Fix OAI-PMH *from* race condition between server and FeederService
An OAI-PMH server may update its data only once per day during a cronjob.
FeederService.feed(..) and BundlesSourceService.updateAfterFeeding(..) currently assume, with respect with their update to the incremental harvesting "from" parameter that the OAI-PMH server data is up-to-date, serving out all OAI records between from
and now. Here lies a race condition, exmplified with the following scenario.
todayAt22hrs: SchedulerConfiguration triggers -> FeederService harvests from lastDayAt22hrs until now (i.e. ~ todayAt22hrs) ... the OAI-PMH server does not report any new records in this timeframe. therefore, FeederServer doesn't get returned any records. FeederServer updates the from
value to today at 22 hrs
.
todayAt23hrs: the daily OAI-PMH server cronjob kicks in and adds to its index **all new records that have appeared between lastDayAt23hrs until now (i.e. ~ todayAt23hrs). It adds new records with their lastModifiedDate
value set to the corresponding time when these records were added during the OAI-PMH server editor's business hours.
This repeats on and on with no records ever being added, and actually records being skipped.

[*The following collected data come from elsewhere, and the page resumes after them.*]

-- pv_equiv track=rewrite | github.com/Arunava800/DSA_MachineLearning | DataStructures/IntroductionToRecursion/Assignments/Check AB.py | helper
-- ===== SOURCE A (Python) =====
-- def helper(s):
--     if len(s) == 0:
--         return True
--     if s[0] == 'a':
--         if len(s[1:]) > 1 and s[1:3] == 'bb':
--             return helper(s[3:])
--         else:
--             return helper(s[1:])
--     else:
--         return False
-- ===== SOURCE B (Python) =====
-- def helper(s):
--     i, n = 0, len(s)
--     while i < n:
--         if s[i] != 'a':
--             return False
--         if s[i+1:i+3] == 'bb':
--             i += 3
--         else:
--             i += 1
--     return True
-- ===== Notes on version B (the rewrite author's own statement) =====
-- stated objective: faster
-- what changed: replaces the recursive slicing (each call copies the remaining suffix) with a single iterative index scan over the string, no slicing of the tail and no recursion
import Mathlib
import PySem

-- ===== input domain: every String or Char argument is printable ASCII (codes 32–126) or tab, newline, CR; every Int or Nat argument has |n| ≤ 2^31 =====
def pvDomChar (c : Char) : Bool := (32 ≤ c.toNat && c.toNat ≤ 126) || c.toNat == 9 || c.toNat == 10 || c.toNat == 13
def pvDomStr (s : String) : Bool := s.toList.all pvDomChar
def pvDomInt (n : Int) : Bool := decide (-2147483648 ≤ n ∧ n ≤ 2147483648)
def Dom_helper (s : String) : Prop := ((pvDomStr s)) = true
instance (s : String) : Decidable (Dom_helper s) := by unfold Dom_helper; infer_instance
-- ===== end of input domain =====

-- B replaces A's recursive suffix slicing with a single left-to-right scan that never
-- re-slices the remaining string as a whole.

-- ===== PORT A =====
-- A: recursive; strips 'abb' when the two chars after the leading 'a' are "bb", else strips 'a'.
def helper (s : String) : Bool :=
  if PySem.Str.len s = 0 then true
  else if PySem.Str.pyGet? s 0 = some 'a' then
    if 1 < PySem.Str.len (PySem.Str.slice s (some 1) none)
        ∧ PySem.Str.slice s (some 1) (some 3) = "bb" then
      helper (PySem.Str.slice s (some 3) none)
    else
      helper (PySem.Str.slice s (some 1) none)
  else false
termination_by s.toList.length
decreasing_by
  all_goals
    have hlen : ¬ (PySem.Str.len s = 0) := by assumption
    simp only [PySem.Str.len_eq, String.length_toList] at hlen
    simp [PySem.List.slice_from]
    omega

-- ===== PORT B =====
-- B: the while loop ('if s[i] != 'a': return False; if s[i+1:i+3] == 'bb': i += 3 else i += 1')
-- transcribed as a tail recursion over the not-yet-scanned characters.
def helperAltScan (cs : List Char) : Bool :=
  match cs with
  | [] => true
  | c :: rest =>
    if c ≠ 'a' then false
    else if rest.take 2 = ['b', 'b'] then helperAltScan (rest.drop 2)
    else helperAltScan rest
termination_by cs.length
decreasing_by
  all_goals simp only [List.length_drop, List.length_cons]; omega

def helper_alt (s : String) : Bool := helperAltScan s.toList

-- ===== PRECONDITION & SPEC =====
def Spec_helper (s : String) (out : Bool) : Prop := out = helper_alt s
instance (s : String) (out : Bool) : Decidable (Spec_helper s out) := by unfold Spec_helper; infer_instance

-- ===== CLAIM (what is proved, stated in full; the proofs are below) =====
def Claim_equal_helper : Prop := ∀ (s : String), Dom_helper s → Spec_helper s (helper s)

-- ===== LEMMAS AND PROOFS =====

theorem helper_eq_scan (n : Nat) (s : String) (h : s.toList.length ≤ n) :
    helper s = helperAltScan s.toList := by
  induction n generalizing s with
  | zero =>
    have hnil : s.toList = [] := List.eq_nil_of_length_eq_zero (by omega)
    rw [helper, helperAltScan.eq_def]
    simp [PySem.Str.len_eq, hnil]
  | succ n ih =>
    rw [helper]
    rcases hcs : s.toList with _ | ⟨c, rest⟩
    · rw [helperAltScan.eq_def]
      simp [PySem.Str.len_eq, hcs]
    · have hne : ¬ PySem.Str.len s = 0 := by
        simp only [PySem.Str.len_eq, hcs, List.length_cons]
        intro hx
        omega
      have hget : PySem.Str.pyGet? s 0 = some c := by
        simp [hcs]
      have h1 : (PySem.Str.slice s (some 1) none).toList = rest := by
        simp [PySem.List.slice_from, hcs]
      have h13 : (PySem.Str.slice s (some 1) (some 3)).toList = rest.take 2 := by
        simp [PySem.List.slice_toNat, hcs]
      have h3 : (PySem.Str.slice s (some 3) none).toList = rest.drop 2 := by
        simp [PySem.List.slice_from, hcs]
      have hrlen : rest.length ≤ n := by
        have : s.toList.length = rest.length + 1 := by rw [hcs]; simp
        omega
      rw [if_neg hne]
      by_cases hc : c = 'a'
      · subst hc
        rw [if_pos hget]
        by_cases hbb : rest.take 2 = ['b', 'b']
        · have hlen2 : 2 ≤ rest.length := by
            by_contra hlt
            have : (rest.take 2).length = rest.length := by
              rw [List.length_take]; omega
            rw [hbb] at this
            simp at this
            omega
          have hcond : (1 < PySem.Str.len (PySem.Str.slice s (some 1) none)
              ∧ PySem.Str.slice s (some 1) (some 3) = "bb") := by
            constructor
            · simp only [PySem.Str.len_eq, h1]
              exact_mod_cast hlen2
            · have heq : (PySem.Str.slice s (some 1) (some 3)).toList = "bb".toList := by
                rw [h13, hbb]; rfl
              exact String.toList_inj.mp heq
          rw [if_pos hcond]
          have hdrop : (rest.drop 2).length ≤ n := by
            have := List.length_drop (l := rest) (i := 2); omega
          rw [ih _ (by rw [h3]; exact hdrop), h3]
          conv_rhs => rw [helperAltScan.eq_def]
          simp [hbb]
        · have hcond : ¬ (1 < PySem.Str.len (PySem.Str.slice s (some 1) none)
              ∧ PySem.Str.slice s (some 1) (some 3) = "bb") := by
            rintro ⟨hl, heq⟩
            apply hbb
            rw [← h13, heq]
            simp only [PySem.Str.len_eq, h1] at hl
            rfl
          rw [if_neg hcond]
          rw [ih _ (by rw [h1]; exact hrlen), h1]
          conv_rhs => rw [helperAltScan.eq_def]
          simp [hbb]
      · rw [if_neg (by rw [hget]; simpa using hc)]
        conv_rhs => rw [helperAltScan.eq_def]
        simp [hc]

-- ===== VERDICT (by name: the statement is the Claim_ definition above) =====
theorem helper_spec : Claim_equal_helper := by
  intro s _
  unfold Spec_helper helper_alt
  exact helper_eq_scan s.toList.length s le_rfl
-- ===== PRECONDITION & SPEC =====
-- A raises IndexError for every k < 0 (the table has n+k+1 rows but rows up to index n are read).
def Pre_k_alternating_max_xor (nums : List Int) (k : Int) : Prop := 0 ≤ k
instance (nums : List Int) (k : Int) : Decidable (Pre_k_alternating_max_xor nums k) := by
  unfold Pre_k_alternating_max_xor; infer_instance

def pvWitness_k_alternating_max_xor : List Int × Int := ([3, 10, 5, 25, 2, 8], 2)

-- For every k < 0 A raises IndexError, while B (which never needs k) returns the basis maximum.
def Raises_k_alternating_max_xor (nums : List Int) (k : Int) : Prop := k < 0
instance (nums : List Int) (k : Int) : Decidable (Raises_k_alternating_max_xor nums k) := by
  unfold Raises_k_alternating_max_xor; infer_instance

def pvRaiseWitness_k_alternating_max_xor : List Int × Int := ([5], -1)
def pvRaiseWitnessOut_k_alternating_max_xor : Int := 5

def Spec_k_alternating_max_xor (nums : List Int) (k : Int) (out : Int) : Prop :=
  out = k_alternating_max_xor_alt nums k
instance (nums : List Int) (k : Int) (out : Int) : Decidable (Spec_k_alternating_max_xor nums k out) := by
  unfold Spec_k_alternating_max_xor; infer_instance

The Solution would be to have from
not being updated to the time of startOfTodaysIncrementalHarvesting, but instead keep (or update) it to the value of the last latest identified lastModifiedDate
encountered in some previous harvesting ... this may result in the same from interval start being queried continously for several days until at least one next record is found - whose lastModifiedDate will be used.